WORK TO BE COMPLETED
Repeat only the lines below from the one containing "ha, n, hn, hp⟩" through the one containing "h⟩ | ⟨p, hp, hpn⟩⟩", inclusive, exactly as written.
==== DATA LISTING ====
-- pv_equiv track=rewrite | github.com/artifu/brazuka-scout | audit_player.py | alias_in_names
-- ===== SOURCE A (Python) =====
-- def alias_in_names(aliases: list[str], names: list[str]) -> bool:
--     """
--     Return True if any alias matches any name in the extracted list.
--
--     Rules (in priority order):
--     1. Exact match: alias == name
--     2. Alias is a strict suffix of name (handles "joao b" matching "joao barros")
--     3. Name is a suffix of alias (handles "mazza" matching "marcelo mazza")
--
--     We deliberately avoid simple substring to prevent "marcelo" matching alias
--     "marcelo mazza" (which would confuse Marcelo D with Mazza).
--     """
--     for alias in sorted(aliases, key=len, reverse=True):  # longest alias first
--         for name in names:
--             if alias == name:
--                 return True
--             # name starts with alias as a whole word: "mazza bandido" matches alias "mazza"
--             if name.startswith(alias) and (len(name) == len(alias) or name[len(alias)] in ' +-✅'):
--                 return True
--             # alias starts with name as a whole word: "joao b" in list matches alias "joao barros"
--             if alias.startswith(name) and (len(alias) == len(name) or alias[len(name)] in ' +-'):
--                 return True
--     return False
-- ===== SOURCE B (Python) =====
-- def _boundary_prefixes(s, chars):
--     # strict prefixes of s cut right before a boundary character
--     return [s[:i] for i, c in enumerate(s) if c in chars]
--
--
-- def alias_in_names(aliases, names):
--     name_set = set(names)
--     # every strict boundary-prefix of any name (rule 2 candidates)
--     name_prefixes = set()
--     for n in names:
--         name_prefixes.update(_boundary_prefixes(n, ' +-✅'))
--     for a in aliases:
--         if a in name_set or a in name_prefixes:
--             return True
--         if any(p in name_set for p in _boundary_prefixes(a, ' +-')):
--             return True
--     return False
-- ===== Notes on version B (the rewrite author's own statement) =====
-- stated objective: faster
-- what changed: Replaces A's all-pairs scan of (sorted aliases) x names by two hash sets built once - the names and every boundary-prefix of a name - so each alias is checked by O(L) set lookups instead of being compared against every name.
import Mathlib
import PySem

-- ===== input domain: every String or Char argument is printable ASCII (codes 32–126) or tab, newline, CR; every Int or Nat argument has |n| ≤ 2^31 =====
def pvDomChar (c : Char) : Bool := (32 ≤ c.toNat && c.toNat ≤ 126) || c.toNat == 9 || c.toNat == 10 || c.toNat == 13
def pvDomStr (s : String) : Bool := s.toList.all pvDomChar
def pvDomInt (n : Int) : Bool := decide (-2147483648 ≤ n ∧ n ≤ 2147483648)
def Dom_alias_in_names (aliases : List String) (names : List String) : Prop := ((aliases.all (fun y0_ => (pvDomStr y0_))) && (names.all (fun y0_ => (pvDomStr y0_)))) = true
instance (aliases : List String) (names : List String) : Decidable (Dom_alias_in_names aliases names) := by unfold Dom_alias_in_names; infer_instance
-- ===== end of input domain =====

-- B replaces A's all-pairs scan over the sorted aliases by set lookups: the names and all their
-- boundary-prefixes go into hash sets built once, then each alias is checked by membership.

-- ===== PORT A =====
-- "c in ' +-✅'" / "c in ' +-'" on a single char = membership among those characters (exact)
def pvBnd2 (c : Char) : Bool := c == ' ' || c == '+' || c == '-' || c == '✅'
def pvBnd1 (c : Char) : Bool := c == ' ' || c == '+' || c == '-'

-- the inner 'for name in names' loop with its three early returns, in order
def pvInnerA (al : String) : List String → Bool
  | [] => false
  | name :: rest =>
    if al == name then true
    else if PySem.Str.startswith name al &&
        (PySem.Str.len name == PySem.Str.len al ||
          (match PySem.Str.pyGet? name (PySem.Str.len al) with
           | some c => pvBnd2 c
           | none => false)) then true
    else if PySem.Str.startswith al name &&
        (PySem.Str.len al == PySem.Str.len name ||
          (match PySem.Str.pyGet? al (PySem.Str.len name) with
           | some c => pvBnd1 c
           | none => false)) then true
    else pvInnerA al rest

def pvOuterA (names : List String) : List String → Bool
  | [] => false
  | al :: rest => if pvInnerA al names then true else pvOuterA names rest

def alias_in_names (aliases : List String) (names : List String) : Bool :=
  pvOuterA names (PySem.List.sorted aliases (fun s => PySem.Str.len s) true)

-- ===== PORT B =====
-- [s[:i] for i, c in enumerate(s) if c in chars]
def pvBoundaryPrefixes (s : String) (chars : List Char) : List String :=
  ((PySem.List.enumerate s.toList).filter (fun p => chars.contains p.2)).map
    (fun p => String.ofList (PySem.List.slice s.toList none (some p.1)))

def pvLoopB (nameSet namePrefixes : PySem.Set String) : List String → Bool
  | [] => false
  | a :: rest =>
    if PySem.Set.contains nameSet a || PySem.Set.contains namePrefixes a then true
    else if (pvBoundaryPrefixes a [' ', '+', '-']).any
        (fun p => PySem.Set.contains nameSet p) then true
    else pvLoopB nameSet namePrefixes rest

def alias_in_names_alt (aliases : List String) (names : List String) : Bool :=
  pvLoopB (PySem.Set.ofList names)
    (names.foldl (fun s n => PySem.Set.update s (pvBoundaryPrefixes n [' ', '+', '-', '✅']))
      PySem.Set.empty)
    aliases

-- ===== PRECONDITION & SPEC =====
def Spec_alias_in_names (aliases : List String) (names : List String) (out : Bool) : Prop := out = alias_in_names_alt aliases names
instance (aliases : List String) (names : List String) (out : Bool) : Decidable (Spec_alias_in_names aliases names out) := by unfold Spec_alias_in_names; infer_instance

-- ===== CLAIM (what is proved, stated in full; the proofs are below) =====
def Claim_equal_alias_in_names : Prop := ∀ (aliases : List String) (names : List String), Dom_alias_in_names aliases names → Spec_alias_in_names aliases names (alias_in_names aliases names)

-- ===== LEMMAS AND PROOFS =====

-- the match relation both programs decide, as a Prop (proof helper)
def pvMatchProp (al n : String) : Prop :=
  al = n ∨ al ∈ pvBoundaryPrefixes n [' ', '+', '-', '✅'] ∨
    n ∈ pvBoundaryPrefixes al [' ', '+', '-']

theorem pvBnd2_iff (c : Char) : c ∈ ([' ', '+', '-', '✅'] : List Char) ↔ pvBnd2 c = true := by
  simp [pvBnd2, or_assoc]

theorem pvBnd1_iff (c : Char) : c ∈ ([' ', '+', '-'] : List Char) ↔ pvBnd1 c = true := by
  simp [pvBnd1, or_assoc]

theorem pvBoundaryPrefixes_mem (a s : String) (C : List Char) :
    a ∈ pvBoundaryPrefixes s C ↔
      ∃ k, ∃ _ : k < s.toList.length, s.toList[k] ∈ C ∧ a.toList = s.toList.take k := by
  unfold pvBoundaryPrefixes
  simp only [List.mem_map, List.mem_filter, PySem.List.mem_enumerate_iff]
  constructor
  · rintro ⟨p, ⟨⟨k, hk, rfl⟩, hc⟩, rfl⟩
    refine ⟨k, hk, by simpa using hc, ?_⟩
    rw [PySem.List.slice_to _ (by positivity)]
    simp
  · rintro ⟨k, hk, hc, ha⟩
    refine ⟨((k : Int), s.toList[k]), ⟨⟨k, hk, by simp⟩, by simpa using hc⟩, ?_⟩
    rw [PySem.List.slice_to _ (by positivity)]
    simp only [Int.toNat_natCast]
    rw [← ha, String.ofList_toList]

-- one startswith-plus-boundary branch of A = exact match or boundary-prefix membership
theorem pvBranch_iff (a n : String) (P : Char → Bool) (C : List Char)
    (hC : ∀ c, c ∈ C ↔ P c = true) :
    (PySem.Str.startswith n a &&
      (PySem.Str.len n == PySem.Str.len a ||
        (match PySem.Str.pyGet? n (PySem.Str.len a) with
         | some c => P c
         | none => false))) = true ↔
    (a = n ∨ a ∈ pvBoundaryPrefixes n C) := by
  rw [pvBoundaryPrefixes_mem]
  simp only [Bool.and_eq_true, PySem.Str.startswith_eq, PySem.Chars.startswith_iff,
    Bool.or_eq_true, beq_iff_eq, PySem.Str.len_eq, Nat.cast_inj, PySem.Str.pyGet?_natCast]
  constructor
  · rintro ⟨hpre, heq | hm⟩
    · left
      have : a.toList = n.toList := hpre.eq_of_length heq.symm
      rw [← String.ofList_toList (s := a), this, String.ofList_toList]
    · right
      cases hget : n.toList[a.toList.length]? with
      | none => rw [hget] at hm; exact absurd hm (by simp)
      | some c =>
        rw [hget] at hm
        obtain ⟨hlt, hval⟩ := List.getElem?_eq_some_iff.mp hget
        refine ⟨a.toList.length, hlt, ?_, List.prefix_iff_eq_take.mp hpre⟩
        rw [hval]
        exact (hC c).mpr hm
  · rintro (rfl | ⟨k, hk, hc, ha⟩)
    · exact ⟨List.prefix_refl _, Or.inl rfl⟩
    · have hlen : a.toList.length = k := by
        rw [ha, List.length_take, Nat.min_eq_left hk.le]
      refine ⟨?_, Or.inr ?_⟩
      · rw [List.prefix_iff_eq_take, hlen, ← ha]
      · rw [hlen, List.getElem?_eq_getElem hk]
        exact (hC _).mp hc

theorem pvMatch_decompose (al n : String) :
    pvMatchProp al n ↔
      ((al == n) = true ∨
        (PySem.Str.startswith n al &&
          (PySem.Str.len n == PySem.Str.len al ||
            (match PySem.Str.pyGet? n (PySem.Str.len al) with
             | some c => pvBnd2 c
             | none => false))) = true ∨
        (PySem.Str.startswith al n &&
          (PySem.Str.len al == PySem.Str.len n ||
            (match PySem.Str.pyGet? al (PySem.Str.len n) with
             | some c => pvBnd1 c
             | none => false))) = true) := by
  rw [pvBranch_iff al n pvBnd2 _ pvBnd2_iff, pvBranch_iff n al pvBnd1 _ pvBnd1_iff]
  unfold pvMatchProp
  simp only [beq_iff_eq]
  constructor
  · rintro (h | h | h)
    · exact Or.inl h
    · exact Or.inr (Or.inl (Or.inr h))
    · exact Or.inr (Or.inr (Or.inr h))
  · rintro (h | (h | h) | (h | h))
    · exact Or.inl h
    · exact Or.inl h
    · exact Or.inr (Or.inl h)
    · exact Or.inl h.symm
    · exact Or.inr (Or.inr h)

theorem pvInnerA_iff (al : String) (names : List String) :
    pvInnerA al names = true ↔ ∃ n ∈ names, pvMatchProp al n := by
  induction names with
  | nil => simp [pvInnerA]
  | cons n rest ih =>
    simp only [pvInnerA]
    split_ifs with h1 h2 h3
    · exact iff_of_true rfl ⟨n, by simp, (pvMatch_decompose al n).mpr (Or.inl h1)⟩
    · exact iff_of_true rfl ⟨n, by simp, (pvMatch_decompose al n).mpr (Or.inr (Or.inl h2))⟩
    · exact iff_of_true rfl ⟨n, by simp, (pvMatch_decompose al n).mpr (Or.inr (Or.inr h3))⟩
    · rw [ih]
      constructor
      · rintro ⟨m, hm, hp⟩; exact ⟨m, by simp [hm], hp⟩
      · rintro ⟨m, hm, hp⟩
        rcases List.mem_cons.mp hm with rfl | hm'
        · rcases (pvMatch_decompose al m).mp hp with h | h | h
          · exact absurd h h1
          · exact absurd h h2
          · exact absurd h h3
        · exact ⟨m, hm', hp⟩

theorem pvOuterA_iff (names l : List String) :
    pvOuterA names l = true ↔ ∃ a ∈ l, pvInnerA a names = true := by
  induction l with
  | nil => simp [pvOuterA]
  | cons a rest ih => by_cases h : pvInnerA a names = true <;> simp [pvOuterA, h, ih]

theorem pvLoopB_iff (ns ps : PySem.Set String) (l : List String) :
    pvLoopB ns ps l = true ↔ ∃ a ∈ l,
      (a ∈ ns ∨ a ∈ ps ∨ ∃ p ∈ pvBoundaryPrefixes a [' ', '+', '-'], p ∈ ns) := by
  induction l with
  | nil => simp [pvLoopB]
  | cons a rest ih =>
    simp only [pvLoopB]
    split_ifs with h1 h2
    · have h1' : PySem.Set.contains ns a = true ∨ PySem.Set.contains ps a = true := by
        simpa using h1
      rcases h1' with h | h
      · exact iff_of_true rfl ⟨a, by simp, Or.inl ((PySem.Set.contains_iff _ _).mp h)⟩
      · exact iff_of_true rfl ⟨a, by simp, Or.inr (Or.inl ((PySem.Set.contains_iff _ _).mp h))⟩
    · obtain ⟨p, hp, hmem⟩ := List.any_eq_true.mp h2
      exact iff_of_true rfl
        ⟨a, by simp, Or.inr (Or.inr ⟨p, hp, (PySem.Set.contains_iff _ _).mp hmem⟩)⟩
    · rw [ih]
      constructor
      · rintro ⟨m, hm, hp⟩; exact ⟨m, by simp [hm], hp⟩
      · rintro ⟨m, hm, hp⟩
        rcases List.mem_cons.mp hm with rfl | hm'
        · rcases hp with h | h | ⟨p, hp', hpn⟩
          · exact absurd (by simp [h] :
              (PySem.Set.contains ns m || PySem.Set.contains ps m) = true) h1
          · exact absurd (by simp [h] :
              (PySem.Set.contains ns m || PySem.Set.contains ps m) = true) h1
          · exact absurd (List.any_eq_true.mpr
              ⟨p, hp', (PySem.Set.contains_iff _ _).mpr hpn⟩) h2
        · exact ⟨m, hm', hp⟩

theorem pvFoldUpdate_mem (a : String) (l : List String) (s : PySem.Set String) :
    a ∈ l.foldl (fun s n => PySem.Set.update s (pvBoundaryPrefixes n [' ', '+', '-', '✅'])) s ↔
      a ∈ s ∨ ∃ n ∈ l, a ∈ pvBoundaryPrefixes n [' ', '+', '-', '✅'] := by
  induction l generalizing s with
  | nil => simp
  | cons n rest ih =>
    simp only [List.foldl_cons, ih, PySem.Set.mem_update, List.mem_cons]
    constructor
    · rintro ((h | h) | ⟨m, hm, hp⟩)
      · exact Or.inl h
      · exact Or.inr ⟨n, Or.inl rfl, h⟩
      · exact Or.inr ⟨m, Or.inr hm, hp⟩
    · rintro (h | ⟨m, rfl | hm, hp⟩)
      · exact Or.inl (Or.inl h)
      · exact Or.inl (Or.inr hp)
      · exact Or.inr ⟨m, hm, hp⟩

-- ===== VERDICT (by name: the statement is the Claim_ definition above) =====
theorem alias_in_names_spec : Claim_equal_alias_in_names := by
  unfold Claim_equal_alias_in_names
  intro aliases names _
  unfold Spec_alias_in_names alias_in_names alias_in_names_alt
  rw [Bool.eq_iff_iff, pvOuterA_iff, pvLoopB_iff]
  simp only [PySem.List.mem_sorted, pvInnerA_iff, PySem.Set.mem_ofList, pvFoldUpdate_mem,
    PySem.Set.empty, List.not_mem_nil, false_or]
  constructor
  · rintro ⟨a, ha, n, hn, hp⟩
    rcases hp with rfl | h | h
    · exact ⟨a, ha, Or.inl hn⟩
    · exact ⟨a, ha, Or.inr (Or.inl ⟨n, hn, h⟩)⟩
    · exact ⟨a, ha, Or.inr (Or.inr ⟨n, h, hn⟩)⟩
  · rintro ⟨a, ha, h | ⟨n, hn, h⟩ | ⟨p, hp, hpn⟩⟩
    · exact ⟨a, ha, a, h, Or.inl rfl⟩
    · exact ⟨a, ha, n, hn, Or.inr (Or.inl h)⟩
    · exact ⟨a, ha, p, hpn, Or.inr (Or.inr hp)⟩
====
SOLUTION FOR THIS TASK
  · rintro ⟨a, ha, n, hn, hp⟩
    rcases hp with rfl | h | h
    · exact ⟨a, ha, Or.inl hn⟩
    · exact ⟨a, ha, Or.inr (Or.inl ⟨n, hn, h⟩)⟩
    · exact ⟨a, ha, Or.inr (Or.inr ⟨n, h, hn⟩)⟩
  · rintro ⟨a, ha, h | ⟨n, hn, h⟩ | ⟨p, hp, hpn⟩⟩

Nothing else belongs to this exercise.